Title: Combinatorial structures in KPZ stochastic models (slides)

Abstract:

It was proposed by Kardar, Parisi and Zhang in the 1980s that a large class of randomly growing interfaces exhibit universal fluctuations described mathematically by a nonlinear stochastic partial differential equation, which is now known as the Kardar-Parisi-Zhang or KPZ equation. Examples of physical systems which fall in this class are percolation of liquid in porous media, growth of bacteria colonies, currents in one dimensional traffic or liquid systems, liquid crystals etc. Surprisingly the fluctuations of such random interfaces are governed by exponents and distributions that differ from the predictions given by the classical central limit theorem and in dimension one are linked to laws emerging from random matrix theory. The link between random growth and random matrices (which still demands deeper investigation) is certain combinatorial structures. In these talks I review the current status of the field and describe some of the combinatorial structures and the advances (both older and more recent) that these have led to.

A Spring Day in Probability and Statistical Physics (26 May 2017)

You find here the poster of the event.

Roberto Fernandez  (University of Utrecht)

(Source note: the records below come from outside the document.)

-- pv_equiv track=rewrite | github.com/goncalobraga27/TP_PL2023 | conversorTOMLtoJSON.py | levelsData
-- ===== SOURCE A (Python) =====
-- def levelsData(data):
--     resultado = []
--     level = ""
--     inComa = 0
--     for it in data:
--         if it == '\"':
--             inComa = 1
--         elif it != '.' and inComa == 0:
--             level += it
--         elif it != '.' and inComa == 1:
--             level += it
--         elif it == '.' and inComa == 0:
--             resultado.append(level)
--             level = ""
--         elif it == '.' and inComa == 1:
--             level += it
--     resultado.append(level)
--     return resultado
-- ===== SOURCE B (Python) =====
-- def levelsData(data):
--     q = data.find('"')
--     if q == -1:
--         return data.split('.')
--     head = data[:q].split('.')
--     tail = data[q:].replace('"', '')
--     head[-1] += tail
--     return head
-- ===== Notes on version B (the rewrite author's own statement) =====
-- stated objective: simpler
-- what changed: A's per-character five-branch state machine with a never-resetting quote latch is replaced by three C-implemented library calls: split the part before the first quote on dots, strip all quote characters from the rest, and append that rest to the last segment.
import Mathlib
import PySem

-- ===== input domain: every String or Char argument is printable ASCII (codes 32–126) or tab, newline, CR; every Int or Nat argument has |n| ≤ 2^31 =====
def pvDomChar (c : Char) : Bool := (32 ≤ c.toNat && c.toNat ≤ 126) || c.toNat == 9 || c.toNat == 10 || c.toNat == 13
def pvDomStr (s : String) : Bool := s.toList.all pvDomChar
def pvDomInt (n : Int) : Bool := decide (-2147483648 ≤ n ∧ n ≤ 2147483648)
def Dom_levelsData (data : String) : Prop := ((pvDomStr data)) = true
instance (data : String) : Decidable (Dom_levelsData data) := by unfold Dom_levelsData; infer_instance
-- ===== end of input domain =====

-- B replaces A's five-branch per-character state machine by three library calls: split on dots
-- before the first quote, strip quotes from the rest, glue the rest onto the last segment.

-- ===== PORT A =====
-- one step of A's loop body; the state is (resultado, level, inComa)
def levelsData_step (st : List String × String × Int) (it : Char) : List String × String × Int :=
  if it = '"' then (st.1, st.2.1, 1)
  else if it ≠ '.' ∧ st.2.2 = 0 then (st.1, st.2.1.push it, st.2.2)
  else if it ≠ '.' ∧ st.2.2 = 1 then (st.1, st.2.1.push it, st.2.2)
  else if it = '.' ∧ st.2.2 = 0 then (st.1 ++ [st.2.1], "", st.2.2)
  else if it = '.' ∧ st.2.2 = 1 then (st.1, st.2.1.push it, st.2.2)
  else st  -- no elif matches: Python does nothing

def levelsData (data : String) : List String :=
  let st := data.toList.foldl levelsData_step ([], "", 0)
  st.1 ++ [st.2.1]

-- ===== PORT B =====
def levelsData_alt (data : String) : List String :=
  let q := PySem.Str.find data "\""
  if q = -1 then (PySem.Str.split? data ".").getD []
  else
    let head := (PySem.Str.split? (PySem.Str.slice data none (some q)) ".").getD []
    let tail := PySem.Str.replace (PySem.Str.slice data (some q) none) "\"" ""
    -- head[-1] += tail  (head is never empty: split never returns an empty list)
    head.dropLast ++ [head.getLastD "" ++ tail]

-- ===== PRECONDITION & SPEC =====
def Spec_levelsData (data : String) (out : List String) : Prop := out = levelsData_alt data
instance (data : String) (out : List String) : Decidable (Spec_levelsData data out) := by unfold Spec_levelsData; infer_instance

-- ===== CLAIM (what is proved, stated in full; the proofs are below) =====
def Claim_equal_levelsData : Prop := ∀ (data : String), Dom_levelsData data → Spec_levelsData data (levelsData data)

-- ===== LEMMAS AND PROOFS =====

-- reference functions on List Char
def consHd (c : Char) : List (List Char) → List (List Char)
  | [] => [[c]]
  | h :: t => (c :: h) :: t

def prepHd (p : List Char) : List (List Char) → List (List Char)
  | [] => [p]
  | h :: t => (p ++ h) :: t

def appLast (t : List Char) : List (List Char) → List (List Char)
  | [] => [t]
  | [h] => [h ++ t]
  | h :: r => h :: appLast t r

-- plain split on '.'
def splitD : List Char → List (List Char)
  | [] => [[]]
  | c :: r => if c = '.' then [] :: splitD r else consHd c (splitD r)

-- the latched splitter A computes
def refA : List Char → List (List Char)
  | [] => [[]]
  | c :: r =>
    if c = '"' then [r.filter (· ≠ '"')]
    else if c = '.' then [] :: refA r
    else consHd c (refA r)

lemma splitD_ne_nil (l : List Char) : splitD l ≠ [] := by
  cases l with
  | nil => simp [splitD]
  | cons c r =>
    by_cases h : c = '.'
    · simp [splitD, h]
    · simp only [splitD, if_neg h]
      cases splitD r <;> simp [consHd]

lemma refA_ne_nil (l : List Char) : refA l ≠ [] := by
  cases l with
  | nil => simp [refA]
  | cons c r =>
    by_cases h : c = '"' <;> by_cases h2 : c = '.' <;>
      (simp [refA, h, h2]; try (cases refA r <;> simp [consHd]))

-- ===== A-side characterisation =====
lemma foldA_one (cs : List Char) : ∀ (res : List String) (lvl : String),
    (cs.foldl levelsData_step (res, lvl, 1)).1 ++ [(cs.foldl levelsData_step (res, lvl, 1)).2.1]
      = res ++ [String.ofList (lvl.toList ++ cs.filter (· ≠ '"'))] := by
  induction cs with
  | nil => intro res lvl; simp
  | cons c t ih =>
    intro res lvl
    by_cases h : c = '"'
    · simp [List.foldl_cons, levelsData_step, h, ih]
    · by_cases h2 : c = '.' <;>
        simp [List.foldl_cons, levelsData_step, h, h2, ih]

lemma foldA_zero (cs : List Char) : ∀ (res : List String) (lvl : String),
    (cs.foldl levelsData_step (res, lvl, 0)).1 ++ [(cs.foldl levelsData_step (res, lvl, 0)).2.1]
      = res ++ (prepHd lvl.toList (refA cs)).map String.ofList := by
  induction cs with
  | nil => intro res lvl; simp [refA, prepHd]
  | cons c t ih =>
    intro res lvl
    rw [List.foldl_cons]
    by_cases h : c = '"'
    · rw [show levelsData_step (res, lvl, 0) c = (res, lvl, 1) by simp [levelsData_step, h]]
      rw [foldA_one]
      simp [refA, h, prepHd]
    · by_cases h2 : c = '.'
      · rw [show levelsData_step (res, lvl, 0) c = (res ++ [lvl], "", 0) by
          simp [levelsData_step, h2]]
        rw [ih]
        obtain ⟨hd, tl, he⟩ : ∃ hd tl, refA t = hd :: tl := by
          cases hh : refA t with
          | nil => exact absurd hh (refA_ne_nil t)
          | cons a b => exact ⟨a, b, rfl⟩
        simp [refA, h2, he, prepHd]
      · rw [show levelsData_step (res, lvl, 0) c = (res, lvl.push c, 0) by
          simp [levelsData_step, h, h2]]
        rw [ih]
        obtain ⟨hd, tl, he⟩ : ∃ hd tl, refA t = hd :: tl := by
          cases hh : refA t with
          | nil => exact absurd hh (refA_ne_nil t)
          | cons a b => exact ⟨a, b, rfl⟩
        simp [refA, h, h2, he, prepHd, consHd]

lemma levelsData_eq_refA (data : String) :
    levelsData data = (refA data.toList).map String.ofList := by
  show (data.toList.foldl levelsData_step ([], "", 0)).1 ++ _ = _
  rw [foldA_zero]
  obtain ⟨hd, tl, he⟩ : ∃ hd tl, refA data.toList = hd :: tl := by
    cases hh : refA data.toList with
    | nil => exact absurd hh (refA_ne_nil _)
    | cons a b => exact ⟨a, b, rfl⟩
  simp [he, prepHd]

-- ===== B-side characterisation =====
lemma findgo_no (l : List Char) : ∀ k : Nat, '"' ∉ l → PySem.Chars.find.go ['"'] l k = -1 := by
  induction l with
  | nil => intro k _; simp [PySem.Chars.find.go, List.isEmpty]
  | cons c t ih =>
    intro k h
    rw [PySem.Chars.find.go]
    simp only [List.mem_cons, not_or] at h
    simp [List.isPrefixOf, ih (k+1) h.2, h.1]

lemma findgo_yes (l : List Char) : ∀ k : Nat, '"' ∈ l →
    PySem.Chars.find.go ['"'] l k = (k : Int) + (l.takeWhile (· ≠ '"')).length := by
  induction l with
  | nil => intro k h; simp at h
  | cons c t ih =>
    intro k h
    rw [PySem.Chars.find.go]
    by_cases hc : c = '"'
    · simp [List.isPrefixOf, hc]
    · have ht : '"' ∈ t := by simpa [hc, Ne.symm hc] using h
      simp [List.isPrefixOf, Ne.symm hc, hc, ih (k+1) ht]
      ring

Title: Signal description: process or Gibbs? (slides)

Abstract:

The distribution of signals such as spike trains is naturally modeled through stochastic processes where the probability of future states depend on the pattern of past spikes. Mathematically, this corresponds to distributions *conditioned on the past*. From a signal-theoretic point of view, however, one could wonder whether a more efficient description could be obtained through the simultaneous conditioning of past *and* future. Furthermore, such a formalism could be appropriate when discussing string without a particular “time” order, such as the distribution of DNA nucleotides, or even issues related to anticipation and prediction in neuroscience. On the mathematical level this double conditioning would correspond to a Gibbsian description analogous to the one adopted in statistical mechanics. In this talk I will introduce and contrast both approaches -process and Gibbsian based- reviewing existing results on scope and limitations of them.

Robert Morris (IMPA, Rio de Janeiro)

Title: Monotone cellular automata (slides)

Abstract:

Cellular automata are interacting particle systems whose update rules are local and homogeneous. Since their introduction by von Neumann almost 50 years ago, many particular such systems have been investigated, but no general theory has been developed for their study, and for many simple examples surprisingly little is known. Understanding their (typical) global behaviour is an important and challenging problem in statistical physics, probability theory and combinatorics. In this talk I will outline some recent progress in understanding the behaviour of a particular (large) family of monotone cellular automata – those which can naturally be embedded in d-dimensional space – with random initial conditions. For example, in the case where a site updates (from inactive to active) if at least r of its neighbours are already active, these models are known as bootstrap percolation, and have been extensively studied for various specific underlying graphs. Apart from their inherent mathematical interest, the study of these processes is motivated by their close connection to models in statistical physics, and I will discuss some applications to a family of models of the liquid-glass transition known as kinetically constrained spin models.